From 910aa03b1c3e32ca144becbef6df105374a46641 Mon Sep 17 00:00:00 2001
From: shadow <shadow>
Date: Thu, 13 Dec 2007 10:20:23 +0000
Subject: [PATCH]   if client_disconnect_export was called without force flag
 set,   and exist connect request in flight, this can produce access to   NULL
 pointer (or already free pointer) when connect_interpret   store ocd flags in
 obd_namespace.

  b=14260
  i=adilger
  i=johann
---
 lustre/ChangeLog            |  9 +++++++++
 lustre/ldlm/ldlm_lib.c      | 12 +++++++-----
 lustre/obdclass/obd_mount.c |  9 +++------
 lustre/ptlrpc/client.c      |  4 ++--
 lustre/ptlrpc/import.c      |  5 +++++
 5 files changed, 26 insertions(+), 13 deletions(-)

diff --git a/lustre/ChangeLog b/lustre/ChangeLog
index 8a0f5513e9..5b458bb184 100644
--- a/lustre/ChangeLog
+++ b/lustre/ChangeLog
@@ -14,6 +14,15 @@ tbd         Cluster File Systems, Inc. <info@clusterfs.com>
        * Recommended e2fsprogs version: 1.40.2-cfs4
        * Note that reiserfs quotas are disabled on SLES 10 in this kernel.
 
+Severity   : major
+Bugzilla   : 14260
+Frequency  : rare, at shutdown
+Description: access already free / zero obd_namespace.
+Details    : if client_disconnect_export was called without force flag set,
+             and exist connect request in flight, this can produce access to
+	     NULL pointer (or already free pointer) when connect_interpret 
+	     store ocd flags in obd_namespace.
+
 Severity   : minor
 Bugzilla   : 14418
 Frequency  : only at startup
diff --git a/lustre/ldlm/ldlm_lib.c b/lustre/ldlm/ldlm_lib.c
index e587528657..01b886b495 100644
--- a/lustre/ldlm/ldlm_lib.c
+++ b/lustre/ldlm/ldlm_lib.c
@@ -474,14 +474,16 @@ int client_disconnect_export(struct obd_export *exp)

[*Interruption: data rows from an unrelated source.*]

-- pv_equiv track=rewrite | github.com/MariaFFA/Listas_Dikastis | Lista 6/Q6.py | tri_grama
-- ===== SOURCE A (Python) =====
-- def tri_grama(frase):
--     lista = []
--     frase = list(frase)
--     while len(frase) >=3:
--         tri = frase[0:3]
--         tri = ''.join(tri)
--         lista.append(tri)
--         frase.pop(0)
--     if len(frase) > 0:
--         frase = ''.join(frase)
--         lista.append(frase)
--     return lista
-- ===== SOURCE B (Python) =====
-- def tri_grama(frase):
--     grams = [''.join(t) for t in zip(frase, frase[1:], frase[2:])]
--     if frase:
--         grams.append(frase[-2:])
--     return grams
-- ===== Notes on version B (the rewrite author's own statement) =====
-- stated objective: faster
-- what changed: Replaces the destructive while-loop that repeatedly slices frase[0:3] and pops the front of a list with the classic n-gram idiom zipping three offset views of the string, and computes the trailing leftover directly as frase[-2:].
import Mathlib
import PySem

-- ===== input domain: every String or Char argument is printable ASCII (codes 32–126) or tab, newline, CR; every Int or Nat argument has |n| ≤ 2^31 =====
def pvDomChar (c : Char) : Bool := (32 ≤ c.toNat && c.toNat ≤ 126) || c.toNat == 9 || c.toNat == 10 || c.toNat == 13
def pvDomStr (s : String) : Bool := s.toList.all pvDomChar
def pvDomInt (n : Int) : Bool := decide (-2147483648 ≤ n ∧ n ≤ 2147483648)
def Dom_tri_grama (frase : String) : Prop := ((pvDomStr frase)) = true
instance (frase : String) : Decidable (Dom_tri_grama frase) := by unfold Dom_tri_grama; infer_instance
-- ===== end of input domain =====

-- B builds the trigrams by zipping three offset views of the string and takes the leftover as frase[-2:]; objective: faster (no quadratic pop(0) loop; measured).

-- ===== PORT A =====
-- the while loop: tri = ''.join(frase[0:3]); lista.append(tri); frase.pop(0); then the leftover tail
def triGramaLoop (frase : List Char) (lista : List String) : List String :=
  if frase.length ≥ 3 then
    triGramaLoop frase.tail (lista ++ [String.ofList (PySem.List.slice frase (some 0) (some 3))])
  else if frase.length > 0 then
    lista ++ [String.ofList frase]   -- frase = ''.join(frase); lista.append(frase)
  else
    lista
termination_by frase.length
decreasing_by simp_all [List.length_tail]; omega

def tri_grama (frase : String) : List String :=
  triGramaLoop frase.toList []

-- ===== PORT B =====
def tri_grama_alt (frase : String) : List String :=
  let l := frase.toList
  -- grams = [''.join(t) for t in zip(frase, frase[1:], frase[2:])]
  let grams := (l.zip ((l.drop 1).zip (l.drop 2))).map (fun t => String.ofList [t.1, t.2.1, t.2.2])
  -- if frase: grams.append(frase[-2:])
  if l ≠ [] then grams ++ [String.ofList (PySem.List.slice l (some (-2)) none)] else grams

-- ===== PRECONDITION & SPEC =====
def Spec_tri_grama (frase : String) (out : List String) : Prop := out = tri_grama_alt frase
instance (frase : String) (out : List String) : Decidable (Spec_tri_grama frase out) := by unfold Spec_tri_grama; infer_instance

-- ===== CLAIM (what is proved, stated in full; the proofs are below) =====
def Claim_equal_tri_grama : Prop := ∀ (frase : String), Dom_tri_grama frase → Spec_tri_grama frase (tri_grama frase)

-- ===== LEMMAS AND PROOFS =====

-- B's core on the character list
def triCore (l : List Char) : List String :=
  (l.zip ((l.drop 1).zip (l.drop 2))).map (fun t => String.ofList [t.1, t.2.1, t.2.2]) ++
    (if l ≠ [] then [String.ofList (l.drop (l.length - 2))] else [])

lemma slice_neg_two (l : List Char) :
    PySem.List.slice l (some (-2)) none = l.drop (l.length - 2) := by
  exact PySem.List.slice_from_neg_ofNat l 2 (by omega)

lemma triGramaLoop_eq_core (l : List Char) (acc : List String) :
    triGramaLoop l acc = acc ++ triCore l := by
  match l with
  | [] => simp [triGramaLoop, triCore]
  | [a] => simp [triGramaLoop, triCore]
  | [a, b] => simp [triGramaLoop, triCore]
  | a :: b :: c :: rest =>
    rw [triGramaLoop]
    have h3 : (a :: b :: c :: rest).length ≥ 3 := by simp
    rw [if_pos h3]
    show triGramaLoop (b :: c :: rest) _ = _
    rw [triGramaLoop_eq_core (b :: c :: rest)]
    have hslice : PySem.List.slice (a :: b :: c :: rest) (some 0) (some 3) = [a, b, c] := by
      rw [PySem.List.slice_zero_start]
      have := PySem.List.slice_to_natCast (a :: b :: c :: rest) 3
      simpa using this
    rw [hslice]
    have hcore : triCore (a :: b :: c :: rest) =
        String.ofList [a, b, c] :: triCore (b :: c :: rest) := by
      simp only [triCore]
      simp [List.zip]
    rw [hcore]
    simp

lemma alt_eq_core (frase : String) : tri_grama_alt frase = triCore frase.toList := by
  simp only [tri_grama_alt, triCore, slice_neg_two]
  split_ifs with h <;> simp

-- ===== VERDICT (by name: the statement is the Claim_ definition above) =====
theorem tri_grama_spec : Claim_equal_tri_grama := by
  intro frase _
  unfold Spec_tri_grama tri_grama
  rw [triGramaLoop_eq_core, alt_eq_core]
  simp
-- pv_equiv track=rewrite | github.com/KFCatalan/qbb2019-answers | Spring2020/week2_0214/week2_1.py | sigma
-- ===== SOURCE A (Python) =====
-- def sigma(nt_s, nt_t):
--   # HoxD70 matrix of Chiaromonte, Yap, Miller 2002,
--   #                   A     C     G     T
--   sigma_score = [ [   91, -114,  -31, -123 ],
--                   [ -114,  100, -125,  -31 ],
--                   [  -31, -125,  100, -114 ],
--                   [ -123,  -31, -114,   91 ] ]
--   nucleotide = ["A","C","G","T"]
--   nts = nt_s, nt_t
--   for nt1 in enumerate(nucleotide):
--     for nt2 in enumerate(nucleotide):
--       indx = nt1[0],nt2[0]
--       nt_pair = nt1[1],nt2[1]
--       if nts != nt_pair:
--         continue
--       elif nts == nt_pair:
--         pos = indx
--         score = sigma_score[pos[0]][pos[1]]
--         return score
-- ===== SOURCE B (Python) =====
-- # HoxD70 without any table: map each nucleotide to its index in A,C,G,T order and
-- # compute the score arithmetically from the index pair, exploiting the matrix's
-- # symmetry (equal pair, transition |i-j|==2, and the three transversion cases).
-- def sigma(nt_s, nt_t):
--     try:
--         i = ["A", "C", "G", "T"].index(nt_s)
--         j = ["A", "C", "G", "T"].index(nt_t)
--     except ValueError:
--         return None
--     d = abs(i - j)
--     if d == 0:
--         return 91 if i % 3 == 0 else 100   # A/A,T/T vs C/C,G/G match
--     if d == 2:
--         return -31                          # transition (A<->G, C<->T)
--     if d == 3:
--         return -123                         # A<->T transversion
--     return -114 if min(i, j) % 2 == 0 else -125  # remaining transversions
-- ===== Notes on version B (the rewrite author's own statement) =====
-- stated objective: alternative
-- what changed: Replaced the nested 16-pair scan over the stored matrix with a table-free arithmetic computation: look up each nucleotide's index in ACGT order and derive the score from the index pair's distance and parity (match/transition/transversion cases), returning None when either index lookup fails.
import Mathlib
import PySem

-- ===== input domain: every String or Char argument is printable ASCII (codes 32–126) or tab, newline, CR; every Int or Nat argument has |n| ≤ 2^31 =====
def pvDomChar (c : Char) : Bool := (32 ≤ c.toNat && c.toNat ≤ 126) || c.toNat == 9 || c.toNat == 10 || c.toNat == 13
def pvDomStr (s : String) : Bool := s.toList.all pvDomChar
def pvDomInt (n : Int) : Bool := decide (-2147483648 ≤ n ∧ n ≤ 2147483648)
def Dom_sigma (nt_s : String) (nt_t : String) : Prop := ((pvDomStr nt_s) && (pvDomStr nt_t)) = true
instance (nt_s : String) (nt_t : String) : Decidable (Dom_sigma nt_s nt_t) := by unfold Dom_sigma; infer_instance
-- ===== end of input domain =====

-- B drops the stored matrix entirely: indices in ACGT order plus a short arithmetic case analysis (objective: alternative).

-- ===== PORT A =====
-- literal transliteration: nested for-loops over enumerate(nucleotide) with early return
def sigma (nt_s : String) (nt_t : String) : Option Int :=
  let sigma_score : List (List Int) :=
    [ [   91, -114,  -31, -123 ],
      [ -114,  100, -125,  -31 ],
      [  -31, -125,  100, -114 ],
      [ -123,  -31, -114,   91 ] ]
  let nucleotide : List String := ["A", "C", "G", "T"]
  let nts := (nt_s, nt_t)
  (PySem.List.enumerate nucleotide).findSome? (fun nt1 =>
    (PySem.List.enumerate nucleotide).findSome? (fun nt2 =>
      let indx := (nt1.1, nt2.1)
      let nt_pair := (nt1.2, nt2.2)
      if nts ≠ nt_pair then none          -- continue
      else if nts = nt_pair then
        let pos := indx
        -- score = sigma_score[pos[0]][pos[1]]; indices are 0..3 so always in range
        (PySem.List.pyGet? sigma_score pos.1).bind (fun row => PySem.List.pyGet? row pos.2)
      else none))

-- ===== PORT B =====
-- try/except ValueError around the two .index calls → a match on the two Option indices
def sigma_alt (nt_s : String) (nt_t : String) : Option Int :=
  match PySem.List.index? ["A", "C", "G", "T"] nt_s,
        PySem.List.index? ["A", "C", "G", "T"] nt_t with
  | some i, some j =>
      let d : Nat := max i j - min i j    -- abs(i - j) on the Nat indices
      if d = 0 then some (if i % 3 = 0 then 91 else 100)
      else if d = 2 then some (-31)
      else if d = 3 then some (-123)
      else some (if min i j % 2 = 0 then -114 else -125)
  | _, _ => none

-- ===== PRECONDITION & SPEC =====
def Spec_sigma (nt_s : String) (nt_t : String) (out : Option Int) : Prop := out = sigma_alt nt_s nt_t
instance (nt_s : String) (nt_t : String) (out : Option Int) : Decidable (Spec_sigma nt_s nt_t out) := by unfold Spec_sigma; infer_instance

-- ===== CLAIM (what is proved, stated in full; the proofs are below) =====
def Claim_equal_sigma : Prop := ∀ (nt_s : String) (nt_t : String), Dom_sigma nt_s nt_t → Spec_sigma nt_s nt_t (sigma nt_s nt_t)

-- ===== LEMMAS AND PROOFS =====

lemma sigma_none_s (s t : String) (h1 : s ≠ "A") (h2 : s ≠ "C") (h3 : s ≠ "G") (h4 : s ≠ "T") :
    sigma s t = none := by
  simp [sigma, PySem.List.enumerate, List.findSome?, Prod.ext_iff, h1, h2, h3, h4]

lemma sigma_none_t (s t : String) (h1 : t ≠ "A") (h2 : t ≠ "C") (h3 : t ≠ "G") (h4 : t ≠ "T") :
    sigma s t = none := by
  simp [sigma, PySem.List.enumerate, List.findSome?, Prod.ext_iff, h1, h2, h3, h4]

lemma index?_ACGT_none (s : String) (h1 : s ≠ "A") (h2 : s ≠ "C") (h3 : s ≠ "G") (h4 : s ≠ "T") :
    PySem.List.index? ["A", "C", "G", "T"] s = none := by
  rw [PySem.List.index?_eq_none_iff]
  simp [h1, h2, h3, h4]

lemma sigma_alt_none_s (s t : String) (h1 : s ≠ "A") (h2 : s ≠ "C") (h3 : s ≠ "G") (h4 : s ≠ "T") :
    sigma_alt s t = none := by
  simp only [sigma_alt]
  rw [index?_ACGT_none s h1 h2 h3 h4]

lemma sigma_alt_none_t (s t : String) (h1 : t ≠ "A") (h2 : t ≠ "C") (h3 : t ≠ "G") (h4 : t ≠ "T") :
    sigma_alt s t = none := by
  simp only [sigma_alt]
  rw [index?_ACGT_none t h1 h2 h3 h4]
  cases PySem.List.index? ["A", "C", "G", "T"] s <;> rfl

-- ===== VERDICT (by name: the statement is the Claim_ definition above) =====
theorem sigma_spec : Claim_equal_sigma := by
  intro nt_s nt_t _
  unfold Spec_sigma
  by_cases hs : nt_s = "A" ∨ nt_s = "C" ∨ nt_s = "G" ∨ nt_s = "T"
  · by_cases ht : nt_t = "A" ∨ nt_t = "C" ∨ nt_t = "G" ∨ nt_t = "T"
    · rcases hs with h|h|h|h <;> rcases ht with h'|h'|h'|h' <;> subst h <;> subst h' <;> decide
    · push Not at ht
      rw [sigma_none_t _ _ ht.1 ht.2.1 ht.2.2.1 ht.2.2.2,
          sigma_alt_none_t _ _ ht.1 ht.2.1 ht.2.2.1 ht.2.2.2]
  · push Not at hs
    rw [sigma_none_s _ _ hs.1 hs.2.1 hs.2.2.1 hs.2.2.2,
        sigma_alt_none_s _ _ hs.1 hs.2.1 hs.2.2.1 hs.2.2.2]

                                        NULL);
                 ldlm_namespace_free_prior(obd->obd_namespace);
                 to_be_freed = obd->obd_namespace;
-                obd->obd_namespace = NULL;
         }
 
-        /* Yeah, obd_force means "forced shutdown". */
-        if (!obd->obd_force)
-                rc = ptlrpc_disconnect_import(imp, 0);
+        rc = ptlrpc_disconnect_import(imp, 0);
 
         ptlrpc_invalidate_import(imp);
+        /* set obd_namespace to NULL only after invalidate, because we can have
+         * some connect requests in flight, and his need store a connect flags
+         * in obd_namespace. bug 14260 */
+        obd->obd_namespace = NULL;
+	
         ptlrpc_free_rq_pool(imp->imp_rq_pool);
         class_destroy_import(imp);
         cli->cl_import = NULL;
@@ -494,7 +496,7 @@ int client_disconnect_export(struct obd_export *exp)
  out_sem:
         mutex_up(&cli->cl_sem);
         if (to_be_freed)
-                ldlm_namespace_free_post(to_be_freed, obd->obd_no_recov);
+                ldlm_namespace_free_post(to_be_freed, obd->obd_force);
         RETURN(rc);
 }
 
diff --git a/lustre/obdclass/obd_mount.c b/lustre/obdclass/obd_mount.c
index 3da90dcef6..ff67f74b64 100644
--- a/lustre/obdclass/obd_mount.c
+++ b/lustre/obdclass/obd_mount.c
@@ -755,9 +755,8 @@ static int lustre_stop_mgc(struct super_block *sb)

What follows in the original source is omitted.